-- pv_equiv track=rewrite | github.com/JofredG/TIP102 | u2_s2_a1.py | is_authentic_collection
-- ===== SOURCE A (Python) =====
-- def is_authentic_collection(art_pieces):
--     freq = {}
--     #add to dictionary
--     for item in art_pieces:
--         if item in freq:
--             freq[item] += 1
--         else:
--             freq[item] = 1
--
--     #find max key to check frequency of 2 later
--     max_key = max(art_pieces)
--     #for every key,
--     for key in freq:
--         #if it isn't the max key, if the frequncy isn't 1, return False
--         if key != max_key:
--             if freq[key] != 1:
--                 return False
--         #if it IS the max key, if the frequncy isn't 2, return False
--         elif key == max_key:
--             if freq[key] != 2:
--                 return False
--     return True
-- ===== SOURCE B (Python) =====
-- def is_authentic_collection(art_pieces):
--     # max() first, so empty input raises ValueError exactly like A
--     max_key = max(art_pieces)
--
--     def scan(xs):
--         if not xs:
--             return True
--         x = xs[0]
--         j = 1
--         while j < len(xs) and xs[j] == x:
--             j += 1
--         need = 2 if x == max_key else 1
--         return j == need and scan(xs[j:])
--
--     return scan(sorted(art_pieces))
-- ===== Notes on version B (the rewrite author's own statement) =====
-- stated objective: alternative
-- what changed: Replaces the frequency-dictionary build plus per-key frequency scan with a sort-then-scan of maximal runs of equal values (run length must be 2 for the max, 1 otherwise).
import Mathlib
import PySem

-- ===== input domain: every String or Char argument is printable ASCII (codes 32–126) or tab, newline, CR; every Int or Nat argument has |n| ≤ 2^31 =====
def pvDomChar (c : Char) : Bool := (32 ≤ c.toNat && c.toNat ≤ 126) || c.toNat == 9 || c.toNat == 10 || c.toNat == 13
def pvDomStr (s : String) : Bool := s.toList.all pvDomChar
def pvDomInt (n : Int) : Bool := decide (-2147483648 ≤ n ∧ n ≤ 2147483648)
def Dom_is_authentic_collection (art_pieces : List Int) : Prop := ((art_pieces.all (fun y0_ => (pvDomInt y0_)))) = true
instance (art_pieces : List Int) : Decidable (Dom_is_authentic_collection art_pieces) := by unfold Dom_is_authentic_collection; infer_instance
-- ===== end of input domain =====

-- B replaces A's frequency-dictionary-plus-key-scan with a sort-then-scan of runs; return values proved equal on nonempty input.

-- ===== PORT A =====
-- the 'for key in freq' loop with its early 'return False's
def pvCheckKeys (freq : PySem.Dict Int Int) (mx : Int) : List Int → Bool
  | [] => true
  | k :: rest =>
    if k ≠ mx then
      (if freq.getD k 0 ≠ 1 then false else pvCheckKeys freq mx rest)
    else if k = mx then
      (if freq.getD k 0 ≠ 2 then false else pvCheckKeys freq mx rest)
    else pvCheckKeys freq mx rest

-- the 'for item in art_pieces' dictionary-building loop
def pvFreq (art_pieces : List Int) : PySem.Dict Int Int :=
  art_pieces.foldl
    (fun d item => if d.contains item then d.insert item (d.getD item 0 + 1) else d.insert item 1)
    PySem.Dict.empty

def is_authentic_collection (art_pieces : List Int) : Bool :=
  match PySem.List.max? art_pieces (fun x => x) with
  | none => false   -- Python raises ValueError here; excluded by Pre_
  | some mx => pvCheckKeys (pvFreq art_pieces) mx (pvFreq art_pieces).keys

-- ===== PORT B =====
-- Source B's 'scan': measure the leading run of equal values, check its length, recurse on the remainder
def pvRunScan (mx : Int) : List Int → Bool
  | [] => true
  | x :: rest =>
    (1 + (rest.takeWhile (fun y => y == x)).length == (if x == mx then 2 else 1))
      && pvRunScan mx (rest.dropWhile (fun y => y == x))
termination_by l => l.length
decreasing_by
  simp only [List.length_cons]
  have := List.length_dropWhile_le (fun y => y == x) rest
  omega

def is_authentic_collection_alt (art_pieces : List Int) : Bool :=
  match PySem.List.max? art_pieces (fun x => x) with
  | none => false   -- Source B also raises ValueError here (max() first); excluded by Pre_
  | some mx => pvRunScan mx (PySem.List.sorted art_pieces (fun x => x) false)

-- ===== PRECONDITION & SPEC =====
-- Pre_ excludes only the empty list, on which both A and B raise ValueError (max of empty sequence).
def Pre_is_authentic_collection (art_pieces : List Int) : Prop := art_pieces ≠ []
instance (art_pieces : List Int) : Decidable (Pre_is_authentic_collection art_pieces) := by
  unfold Pre_is_authentic_collection; infer_instance

def pvWitness_is_authentic_collection : List Int := [1, 2, 2]

def Spec_is_authentic_collection (art_pieces : List Int) (out : Bool) : Prop :=
  out = is_authentic_collection_alt art_pieces
instance (art_pieces : List Int) (out : Bool) : Decidable (Spec_is_authentic_collection art_pieces out) := by
  unfold Spec_is_authentic_collection; infer_instance

-- ===== CLAIM =====
def Claim_equal_is_authentic_collection : Prop :=
  ∀ (art_pieces : List Int), Dom_is_authentic_collection art_pieces →
    Pre_is_authentic_collection art_pieces →
    Spec_is_authentic_collection art_pieces (is_authentic_collection art_pieces)

-- ===== LEMMAS AND PROOFS =====

-- the required count for value v: 2 for the max, 1 otherwise
def pvNeed (mx v : Int) : Nat := if v = mx then 2 else 1

lemma foldA_eq_counter (xs : List Int) :
    pvFreq xs = PySem.Dict.counter xs := by
  unfold pvFreq
  rw [← PySem.Dict.foldl_insert_getD_add_one_eq_counter]
  congr 1
  funext d x
  by_cases h : d.contains x = true
  · simp [h]
  · simp only [Bool.not_eq_true] at h
    simp [h, PySem.Dict.getD_of_not_contains]

lemma checkKeys_eq_all (freq : PySem.Dict Int Int) (mx : Int) (ks : List Int) :
    pvCheckKeys freq mx ks = ks.all (fun k => freq.getD k 0 == (if k = mx then 2 else 1)) := by
  induction ks with
  | nil => rfl
  | cons k rest ih =>
    simp only [pvCheckKeys, List.all_cons, ih]
    by_cases h : k = mx
    · subst h
      by_cases h2 : freq.getD k 0 = 2 <;> simp [h2]
    · by_cases h2 : freq.getD k 0 = 1 <;> simp [h, h2]

lemma portA_iff (xs : List Int) (mx : Int)
    (hmx : PySem.List.max? xs (fun x => x) = some mx) :
    is_authentic_collection xs = true ↔ ∀ v ∈ xs, xs.count v = pvNeed mx v := by
  unfold is_authentic_collection
  rw [foldA_eq_counter, hmx]
  show pvCheckKeys (PySem.Dict.counter xs) mx (PySem.Dict.counter xs).keys = true ↔ _
  rw [checkKeys_eq_all, PySem.Dict.keys_counter]
  simp only [List.all_eq_true, PySem.Dict.getD_counter, PySem.Set.mem_ofList, beq_iff_eq, pvNeed]
  constructor
  · intro h v hv
    have := h v hv
    split_ifs at this ⊢ <;> omega
  · intro h v hv
    have := h v hv
    split_ifs at this ⊢ <;> omega

lemma runScan_iff (mx : Int) (ys : List Int) (hs : ys.Pairwise (· ≤ ·)) :
    pvRunScan mx ys = true ↔ ∀ v ∈ ys, ys.count v = pvNeed mx v := by
  induction hn : ys.length using Nat.strong_induction_on generalizing ys with
  | _ n ih =>
  cases ys with
  | nil => simp [pvRunScan]
  | cons x rest =>
    subst hn
    have hsplit : rest.takeWhile (fun y => y == x) ++ rest.dropWhile (fun y => y == x) = rest :=
      List.takeWhile_append_dropWhile
    set run := rest.takeWhile (fun y => y == x) with hrun
    set tail := rest.dropWhile (fun y => y == x) with htail
    have hrunx : ∀ y ∈ run, y = x := by
      intro y hy
      have := List.mem_takeWhile_imp hy
      simpa using this
    have hpx : ∀ y ∈ rest, x ≤ y := (List.pairwise_cons.mp hs).1
    have hst : tail.Pairwise (· ≤ ·) := by
      have h1 : rest.Pairwise (· ≤ ·) := (List.pairwise_cons.mp hs).2
      exact h1.sublist (List.dropWhile_sublist _)
    have htailmem : ∀ y ∈ tail, y ∈ rest := by
      intro y hy; rw [← hsplit]; exact List.mem_append_right _ hy
    have htailgt : ∀ y ∈ tail, x < y := by
      cases he : tail with
      | nil => simp
      | cons y0 t' =>
        have hy0ne : ¬ (y0 == x) = true := by
          have := List.head?_dropWhile_not (fun y => y == x) rest
          rw [← htail, he] at this
          simpa using this
        have hy0 : x < y0 := by
          have hle : x ≤ y0 := hpx y0 (htailmem y0 (by simp [he]))
          have : y0 ≠ x := by simpa using hy0ne
          omega
        intro y hy
        rcases List.mem_cons.mp hy with h | h
        · omega
        · have := (List.pairwise_cons.mp (he ▸ hst)).1 y h
          omega
    have hcx : (x :: rest).count x = 1 + run.length := by
      rw [← hsplit, ← List.cons_append, List.count_append]
      have h1 : (x :: run).count x = run.length + 1 := by
        rw [List.count_cons_self]
        congr 1
        exact List.count_eq_length.mpr (fun b hb => ((hrunx b hb).symm : x = b))
      have h2 : tail.count x = 0 :=
        List.count_eq_zero.mpr (fun hx => absurd (htailgt x hx) (by omega))
      rw [h1, h2]; omega
    have hcv : ∀ v, v ≠ x → (x :: rest).count v = tail.count v := by
      intro v hv
      rw [← hsplit, ← List.cons_append, List.count_append]
      have : (x :: run).count v = 0 := by
        apply List.count_eq_zero.mpr
        intro hvmem
        rcases List.mem_cons.mp hvmem with h | h
        · exact hv h
        · exact hv (hrunx v h)
      rw [this]; omega
    have hmem : ∀ v, v ∈ (x :: rest) ↔ (v = x ∨ v ∈ tail) := by
      intro v
      constructor
      · intro hv
        rcases List.mem_cons.mp hv with h | h
        · exact Or.inl h
        · rw [← hsplit] at h
          rcases List.mem_append.mp h with h | h
          · exact Or.inl (hrunx v h)
          · exact Or.inr h
      · rintro (h | h)
        · simp [h]
        · exact List.mem_cons_of_mem _ (htailmem v h)
    have hlen : tail.length < (x :: rest).length := by
      have h2 : tail.length ≤ rest.length := by
        rw [htail]; exact List.length_dropWhile_le _ _
      simp only [List.length_cons]
      omega
    have IH : pvRunScan mx tail = true ↔ ∀ v ∈ tail, tail.count v = pvNeed mx v :=
      ih tail.length hlen tail hst rfl
    rw [pvRunScan]
    simp only [Bool.and_eq_true, beq_iff_eq, ← hrun, ← htail, IH]
    rw [show ((if x = mx then 2 else 1 : Nat)) = pvNeed mx x from rfl]
    constructor
    · rintro ⟨h1, h2⟩ v hv
      rcases (hmem v).mp hv with rfl | hv'
      · rw [hcx]; omega
      · have hvne : v ≠ x := by have := htailgt v hv'; omega
        rw [hcv v hvne]; exact h2 v hv'
    · intro h
      refine ⟨?_, ?_⟩
      · have := h x (by simp)
        rw [hcx] at this; omega
      · intro v hv
        have hvne : v ≠ x := by have := htailgt v hv; omega
        rw [← hcv v hvne]
        exact h v ((hmem v).mpr (Or.inr hv))

lemma portB_iff (xs : List Int) (mx : Int)
    (hmx : PySem.List.max? xs (fun x => x) = some mx) :
    is_authentic_collection_alt xs = true ↔ ∀ v ∈ xs, xs.count v = pvNeed mx v := by
  unfold is_authentic_collection_alt
  rw [hmx]
  have hperm : (PySem.List.sorted xs (fun x => x) false).Perm xs := PySem.List.sorted_perm xs _ false
  rw [runScan_iff mx _ (by simpa using PySem.List.sorted_pairwise (xs := xs) (key := fun x => x))]
  constructor
  · intro h v hv
    rw [← hperm.count_eq]
    exact h v (hperm.mem_iff.mpr hv)
  · intro h v hv
    rw [hperm.count_eq]
    exact h v (hperm.mem_iff.mp hv)

-- ===== VERDICT =====
theorem is_authentic_collection_spec : Claim_equal_is_authentic_collection := by
  intro xs _ hpre
  unfold Spec_is_authentic_collection
  obtain ⟨mx, hmx⟩ : ∃ mx, PySem.List.max? xs (fun x => x) = some mx := by
    cases h : PySem.List.max? xs (fun x => x) with
    | none => exact absurd (Iff.mp (PySem.List.max?_eq_none_iff xs (fun x => x)) h) hpre
    | some mx => exact ⟨mx, rfl⟩
  rw [Bool.eq_iff_iff, portA_iff xs mx hmx, portB_iff xs mx hmx]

- _Exercise goal_:
Only the lines above from the one with "PySem.Set.mem_ofList, beq_iff_eq, pvNeed]" through the one with "set run := rest.takeWhile" should be duplicated, character for character.

- _Solution for this task_:
  simp only [List.all_eq_true, PySem.Dict.getD_counter, PySem.Set.mem_ofList, beq_iff_eq, pvNeed]
  constructor
  · intro h v hv
    have := h v hv
    split_ifs at this ⊢ <;> omega
  · intro h v hv
    have := h v hv
    split_ifs at this ⊢ <;> omega

lemma runScan_iff (mx : Int) (ys : List Int) (hs : ys.Pairwise (· ≤ ·)) :
    pvRunScan mx ys = true ↔ ∀ v ∈ ys, ys.count v = pvNeed mx v := by
  induction hn : ys.length using Nat.strong_induction_on generalizing ys with
  | _ n ih =>
  cases ys with
  | nil => simp [pvRunScan]
  | cons x rest =>
    subst hn
    have hsplit : rest.takeWhile (fun y => y == x) ++ rest.dropWhile (fun y => y == x) = rest :=
      List.takeWhile_append_dropWhile
    set run := rest.takeWhile (fun y => y == x) with hrun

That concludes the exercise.